▸ **HOW TO COMPLETE THIS TASK**:
Out of the records below, copy all lines in which the word "String" occurs.

▸ **DATASET EXCERPTS**:
|---|

-- pv_equiv track=rewrite | github.com/EricBoittier/mmml | mmml/dcmnetc/dcmnet/dcmnet/pointcloudToMesh.py | has_boundary
-- ===== SOURCE A (Python) =====
-- def has_boundary(F):
--     from collections import Counter
--     edges = []
--     for a, b, c in F:
--         edges += [(a,b), (b,c), (c,a)]
--     canon = [tuple(sorted(e)) for e in edges]
--     cnt = Counter(canon)
--     return any(v == 1 for v in cnt.values())
-- ===== SOURCE B (Python) =====
-- def has_boundary(F):
--     es = sorted((min(x, y), max(x, y))
--                 for a, b, c in F
--                 for x, y in ((a, b), (b, c), (c, a)))
--     while es:
--         head, rest = es[0], es[1:]
--         i = 0
--         while i < len(rest) and rest[i] == head:
--             i += 1
--         if i == 0:
--             return True
--         es = rest[i:]
--     return False
-- ===== Notes on version B (the rewrite author's own statement) =====
-- stated objective: alternative
-- what changed: Sort-then-scan instead of hash counting: B sorts the canonical edge list so equal edges become contiguous and detects a boundary by a run-length scan with early return, replacing A's Counter construction and final scan over all counts.
import Mathlib
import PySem

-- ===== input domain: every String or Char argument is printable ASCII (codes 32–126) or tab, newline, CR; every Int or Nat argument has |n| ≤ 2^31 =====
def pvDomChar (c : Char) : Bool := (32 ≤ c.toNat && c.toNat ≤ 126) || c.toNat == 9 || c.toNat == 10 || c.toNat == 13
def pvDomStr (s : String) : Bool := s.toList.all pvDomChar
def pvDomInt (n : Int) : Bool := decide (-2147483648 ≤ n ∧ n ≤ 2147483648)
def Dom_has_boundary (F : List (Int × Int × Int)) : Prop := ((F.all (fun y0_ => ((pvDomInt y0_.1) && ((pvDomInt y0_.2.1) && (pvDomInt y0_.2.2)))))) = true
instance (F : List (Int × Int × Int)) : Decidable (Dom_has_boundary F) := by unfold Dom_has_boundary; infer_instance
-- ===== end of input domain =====

-- B replaces A's edge-list + Counter + count scan by sort-then-scan: sort the canonical
-- edges so equal edges are contiguous, then a run-length scan with early return (objective: alternative).

-- ===== PORT A =====
-- tuple(sorted(e)) for a 2-tuple e; the catch-all branch is unreachable (sorted keeps length 2)
def canonA (e : Int × Int) : Int × Int :=
  match PySem.List.sorted [e.1, e.2] (fun z => z) false with
  | [p, q] => (p, q)
  | _ => e

def has_boundary (F : List (Int × Int × Int)) : Bool :=
  let edges := F.foldl
    (fun acc f => acc ++ [(f.1, f.2.1), (f.2.1, f.2.2), (f.2.2, f.1)]) []
  let canon := edges.map canonA
  let cnt := PySem.Dict.counter canon
  (PySem.Dict.values cnt).any (fun v => v == 1)

-- ===== PORT B =====
-- (min(x, y), max(x, y))
def canonB (x y : Int) : Int × Int := (min x y, max x y)

-- the while loops of Source B: head/rest split, count the leading run of copies of head
-- ('takeWhile' is the inner 'while rest[i] == head' counter, 'dropWhile' is 'rest[i:]')
def scanRuns : List (Int × Int) → Bool
  | [] => false
  | e :: rest =>
    if (rest.takeWhile (fun x => x == e)).length == 0 then true
    else scanRuns (rest.dropWhile (fun x => x == e))
termination_by l => l.length
decreasing_by
  simp only [List.length_cons]
  exact Nat.lt_succ_of_le (List.length_dropWhile_le _ _)

-- sorted(tuples) is sorted with the lexicographic tuple key, i.e. PySem.List.sorted2 with fst/snd keys
def has_boundary_alt (F : List (Int × Int × Int)) : Bool :=
  let es := PySem.List.sorted2
    (F.flatMap (fun f => [canonB f.1 f.2.1, canonB f.2.1 f.2.2, canonB f.2.2 f.1]))
    (fun e => e.1) (fun e => e.2) false
  scanRuns es

-- ===== PRECONDITION & SPEC =====
def Spec_has_boundary (F : List (Int × Int × Int)) (out : Bool) : Prop := out = has_boundary_alt F
instance (F : List (Int × Int × Int)) (out : Bool) : Decidable (Spec_has_boundary F out) := by unfold Spec_has_boundary; infer_instance

-- ===== CLAIM (what is proved, stated in full; the proofs are below) =====
def Claim_equal_has_boundary : Prop := ∀ (F : List (Int × Int × Int)), Dom_has_boundary F → Spec_has_boundary F (has_boundary F)

-- ===== LEMMAS AND PROOFS =====

-- the comparison sorted2 uses for key (fst, snd): strict lexicographic order on pairs
def ltE (a b : Int × Int) : Bool :=
  decide (a.1 < b.1) || (!decide (b.1 < a.1) && decide (a.2 < b.2))

-- "a may come before b in the sorted output": not strictly after
def RleE (a b : Int × Int) : Prop := ltE b a = false

theorem ltE_asymm {a b : Int × Int} (h : ltE a b = true) : ltE b a = false := by
  obtain ⟨x1, x2⟩ := a; obtain ⟨y1, y2⟩ := b
  simp [ltE] at h ⊢; omega

theorem RleE_antisymm {a b : Int × Int} (h1 : RleE a b) (h2 : RleE b a) : a = b := by
  obtain ⟨x1, x2⟩ := a; obtain ⟨y1, y2⟩ := b
  simp [RleE, ltE] at h1 h2 ⊢; omega

theorem ltE_RleE_trans {x y z : Int × Int} (h1 : ltE x y = true) (h2 : RleE y z) : RleE x z := by
  obtain ⟨x1, x2⟩ := x; obtain ⟨y1, y2⟩ := y; obtain ⟨z1, z2⟩ := z
  simp [RleE, ltE] at h1 h2 ⊢; omega

theorem insertBy_pairwise (x : Int × Int) (l : List (Int × Int))
    (h : l.Pairwise RleE) : (PySem.List.insertBy ltE x l).Pairwise RleE := by
  induction l with
  | nil => simp [PySem.List.insertBy]
  | cons y ys ih =>
    rw [List.pairwise_cons] at h
    obtain ⟨hy, hys⟩ := h
    by_cases hlt : ltE x y = true
    · rw [show PySem.List.insertBy ltE x (y :: ys) = x :: y :: ys by
        simp [PySem.List.insertBy, hlt]]
      refine List.Pairwise.cons ?_ (List.Pairwise.cons hy hys)
      intro z hz
      rcases List.mem_cons.1 hz with rfl | hz
      · exact ltE_asymm hlt
      · exact ltE_RleE_trans hlt (hy z hz)
    · rw [show PySem.List.insertBy ltE x (y :: ys) = y :: PySem.List.insertBy ltE x ys by
        simp [PySem.List.insertBy, hlt]]
      refine List.Pairwise.cons ?_ (ih hys)
      intro z hz
      rcases (PySem.List.mem_insertBy ltE x z ys).1 hz with rfl | hz
      · exact Bool.eq_false_iff.2 hlt
      · exact hy z hz

theorem sorted2_pairwise (xs : List (Int × Int)) :
    (PySem.List.sorted2 xs (fun e => e.1) (fun e => e.2) false).Pairwise RleE := by
  show (xs.foldl (fun acc x => PySem.List.insertBy _ x acc) []).Pairwise RleE
  have : ∀ (l : List (Int × Int)) (acc : List (Int × Int)), acc.Pairwise RleE →
      (l.foldl (fun acc x => PySem.List.insertBy
        (fun a b => decide (a.1 < b.1) || (!decide (b.1 < a.1) && decide (a.2 < b.2))) x acc) []
        |>.Pairwise RleE) → True := fun _ _ _ _ => trivial
  -- generic foldl-preservation
  suffices h : ∀ (l acc : List (Int × Int)), acc.Pairwise RleE →
      (l.foldl (fun acc x => PySem.List.insertBy ltE x acc) acc).Pairwise RleE by
    exact h xs [] (by simp)
  intro l
  induction l with
  | nil => intro acc h; simpa using h
  | cons x t ih =>
    intro acc h
    exact ih _ (insertBy_pairwise x acc h)

theorem dropWhile_head_false {α : Type} {p : α → Bool} {l : List α} {x : α} {d' : List α}
    (h : l.dropWhile p = x :: d') : p x = false := by
  induction l with
  | nil => simp [List.dropWhile] at h
  | cons a t ih =>
    by_cases hp : p a = true
    · rw [List.dropWhile_cons_of_pos hp] at h; exact ih h
    · rw [List.dropWhile_cons_of_neg hp] at h
      cases h; exact Bool.eq_false_iff.2 hp

-- the first element of a sorted list does not reappear after its leading run
theorem head_not_mem_dropWhile {e : Int × Int} {rest : List (Int × Int)}
    (h : (e :: rest).Pairwise RleE) :
    e ∉ rest.dropWhile (fun x => x == e) := by
  rw [List.pairwise_cons] at h
  obtain ⟨he, hrest⟩ := h
  intro hmem
  cases hd : rest.dropWhile (fun x => x == e) with
  | nil => simp [hd] at hmem
  | cons x0 d' =>
    have hx0ne : x0 ≠ e := by
      have := dropWhile_head_false hd
      simpa using this
    have hx0mem : x0 ∈ rest :=
      (List.dropWhile_sublist (fun x => x == e)).subset
        (by rw [hd]; exact List.mem_cons_self ..)
    have hRex0 : RleE e x0 := he x0 hx0mem
    have hlt : ltE e x0 = true := by
      by_contra hc
      exact hx0ne (RleE_antisymm (Bool.eq_false_iff.2 hc) hRex0)
    rw [hd] at hmem
    rcases List.mem_cons.1 hmem with rfl | hmem
    · exact hx0ne rfl
    · -- e ∈ d'; Pairwise of the dropWhile sublist gives RleE x0 e
      have hdp : (x0 :: d').Pairwise RleE := by
        have : (rest.dropWhile (fun x => x == e)).Pairwise RleE :=
          hrest.sublist (List.dropWhile_sublist _)
        rwa [hd] at this
      rw [List.pairwise_cons] at hdp
      have : RleE x0 e := hdp.1 e hmem
      rw [RleE] at this
      rw [this] at hlt
      exact Bool.false_ne_true hlt

theorem run_iff (e : Int × Int) (rest : List (Int × Int))
    (h : (e :: rest).Pairwise RleE) :
    (∃ b, (e :: rest).count b = 1) ↔
      ((rest.takeWhile (fun x => x == e)).length = 0 ∨
       ∃ b, (rest.dropWhile (fun x => x == e)).count b = 1) := by
  have hsplit : rest = rest.takeWhile (fun x => x == e) ++ rest.dropWhile (fun x => x == e) :=
    (List.takeWhile_append_dropWhile).symm
  set t := rest.takeWhile (fun x => x == e) with hT
  set d := rest.dropWhile (fun x => x == e) with hD
  have htall : ∀ x ∈ t, x = e := by
    intro x hx
    have := List.mem_takeWhile_imp hx
    simpa using this
  have hed : e ∉ d := head_not_mem_dropWhile h
  have hce : (e :: rest).count e = 1 + t.length := by
    rw [List.count_cons_self, hsplit, List.count_append]
    have h1 : t.count e = t.length := List.count_eq_length.2 (fun x hx => ((htall x hx) ▸ rfl))
    have h2 : d.count e = 0 := List.count_eq_zero.2 hed
    omega
  have hcb : ∀ b, b ≠ e → (e :: rest).count b = d.count b := by
    intro b hb
    rw [List.count_cons, hsplit, List.count_append]
    have h1 : t.count b = 0 := List.count_eq_zero.2 (fun hx => hb (htall b hx))
    simp [h1, Ne.symm hb]
  constructor
  · rintro ⟨b, hb⟩
    by_cases hbe : b = e
    · subst hbe; rw [hce] at hb; left; omega
    · right; exact ⟨b, (hcb b hbe) ▸ hb⟩
  · rintro (h0 | ⟨b, hb⟩)
    · exact ⟨e, by rw [hce]; omega⟩
    · have hbne : b ≠ e := by
        intro hbe; subst hbe
        have : d.count b = 0 := List.count_eq_zero.2 hed
        omega
      exact ⟨b, (hcb b hbne).symm ▸ hb⟩

theorem scan_iff (l : List (Int × Int)) (h : l.Pairwise RleE) :
    scanRuns l = true ↔ ∃ b, l.count b = 1 := by
  induction l using scanRuns.induct with
  | case1 => simp [scanRuns]
  | case2 e rest ht =>
    have h0 : (rest.takeWhile (fun x => x == e)).length = 0 := by simpa using ht
    rw [show scanRuns (e :: rest) = true by rw [scanRuns]; simp [ht]]
    exact (iff_of_true rfl ((run_iff e rest h).2 (Or.inl h0)))
  | case3 e rest ht ih =>
    have hpd : (rest.dropWhile (fun x => x == e)).Pairwise RleE :=
      ((List.pairwise_cons.1 h).2).sublist (List.dropWhile_sublist _)
    have hne : (rest.takeWhile (fun x => x == e)).length ≠ 0 := by simpa using ht
    rw [show scanRuns (e :: rest) = scanRuns (rest.dropWhile (fun x => x == e)) by
      rw [scanRuns]; simp [ht]]
    rw [ih hpd, run_iff e rest h]
    simp [hne]

-- ===== A characterised =====
def edges3 (f : Int × Int × Int) : List (Int × Int) :=
  [canonB f.1 f.2.1, canonB f.2.1 f.2.2, canonB f.2.2 f.1]

theorem sorted_pair (x y : Int) :
    PySem.List.sorted [x, y] (fun z => z) false = if x ≤ y then [x, y] else [y, x] := by
  by_cases h : x ≤ y <;> simp [PySem.List.sorted, PySem.List.insertBy, h]

theorem canonA_eq (e : Int × Int) : canonA e = canonB e.1 e.2 := by
  obtain ⟨x, y⟩ := e
  by_cases h : x ≤ y <;>
    simp [canonA, canonB, sorted_pair, h, min_def, max_def]

theorem a_iff (F : List (Int × Int × Int)) :
    has_boundary F = true ↔ ∃ a, (F.flatMap edges3).count a = 1 := by
  unfold has_boundary
  have hed : F.foldl
      (fun acc f => acc ++ [(f.1, f.2.1), (f.2.1, f.2.2), (f.2.2, f.1)]) [] =
      F.flatMap (fun f => [(f.1, f.2.1), (f.2.1, f.2.2), (f.2.2, f.1)]) := by
    simpa using PySem.List.foldl_append_eq_flatMap
      (fun f : Int × Int × Int => [(f.1, f.2.1), (f.2.1, f.2.2), (f.2.2, f.1)]) F []
  have hmap : (F.flatMap
      (fun f => [(f.1, f.2.1), (f.2.1, f.2.2), (f.2.2, f.1)])).map canonA =
      F.flatMap edges3 := by
    simp [List.map_flatMap, canonA_eq]
    rfl
  simp only [hed, hmap, PySem.Dict.values, PySem.Dict.items_counter, List.map_map]
  rw [List.any_eq_true]
  constructor
  · rintro ⟨v, hv, hbeq⟩
    obtain ⟨a, _, rfl⟩ := List.mem_map.1 hv
    refine ⟨a, ?_⟩
    have h' : ((F.flatMap edges3).count a : Int) = 1 := by simpa using hbeq
    exact_mod_cast h'
  · rintro ⟨a, ha⟩
    have hmem : a ∈ F.flatMap edges3 := by
      rw [← List.count_pos_iff]; omega
    exact ⟨((F.flatMap edges3).count a : Int),
      List.mem_map.2 ⟨a, by simpa [PySem.Set.mem_ofList] using hmem, rfl⟩, by simp [ha]⟩

theorem alt_iff (F : List (Int × Int × Int)) :
    has_boundary_alt F = true ↔ ∃ a, (F.flatMap edges3).count a = 1 := by
  unfold has_boundary_alt
  have hperm : (PySem.List.sorted2 (F.flatMap edges3)
      (fun e => e.1) (fun e => e.2) false).Perm (F.flatMap edges3) :=
    PySem.List.sorted2_perm _ _ _ _
  rw [show (F.flatMap (fun f => [canonB f.1 f.2.1, canonB f.2.1 f.2.2, canonB f.2.2 f.1])) =
      F.flatMap edges3 from rfl]
  rw [scan_iff _ (sorted2_pairwise _)]
  constructor <;> rintro ⟨a, ha⟩ <;> refine ⟨a, ?_⟩
  · rw [← hperm.count_eq]; exact ha
  · rw [hperm.count_eq]; exact ha

-- ===== VERDICT (by name: the statement is the Claim_ definition above) =====
theorem has_boundary_spec : Claim_equal_has_boundary := by
  intro F _
  unfold Spec_has_boundary
  rw [Bool.eq_iff_iff, a_iff, alt_iff]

|---|

▸ **TASK RESPONSE**:
-- ===== input domain: every String or Char argument is printable ASCII (codes 32–126) or tab, newline, CR; every Int or Nat argument has |n| ≤ 2^31 =====
def pvDomStr (s : String) : Bool := s.toList.all pvDomChar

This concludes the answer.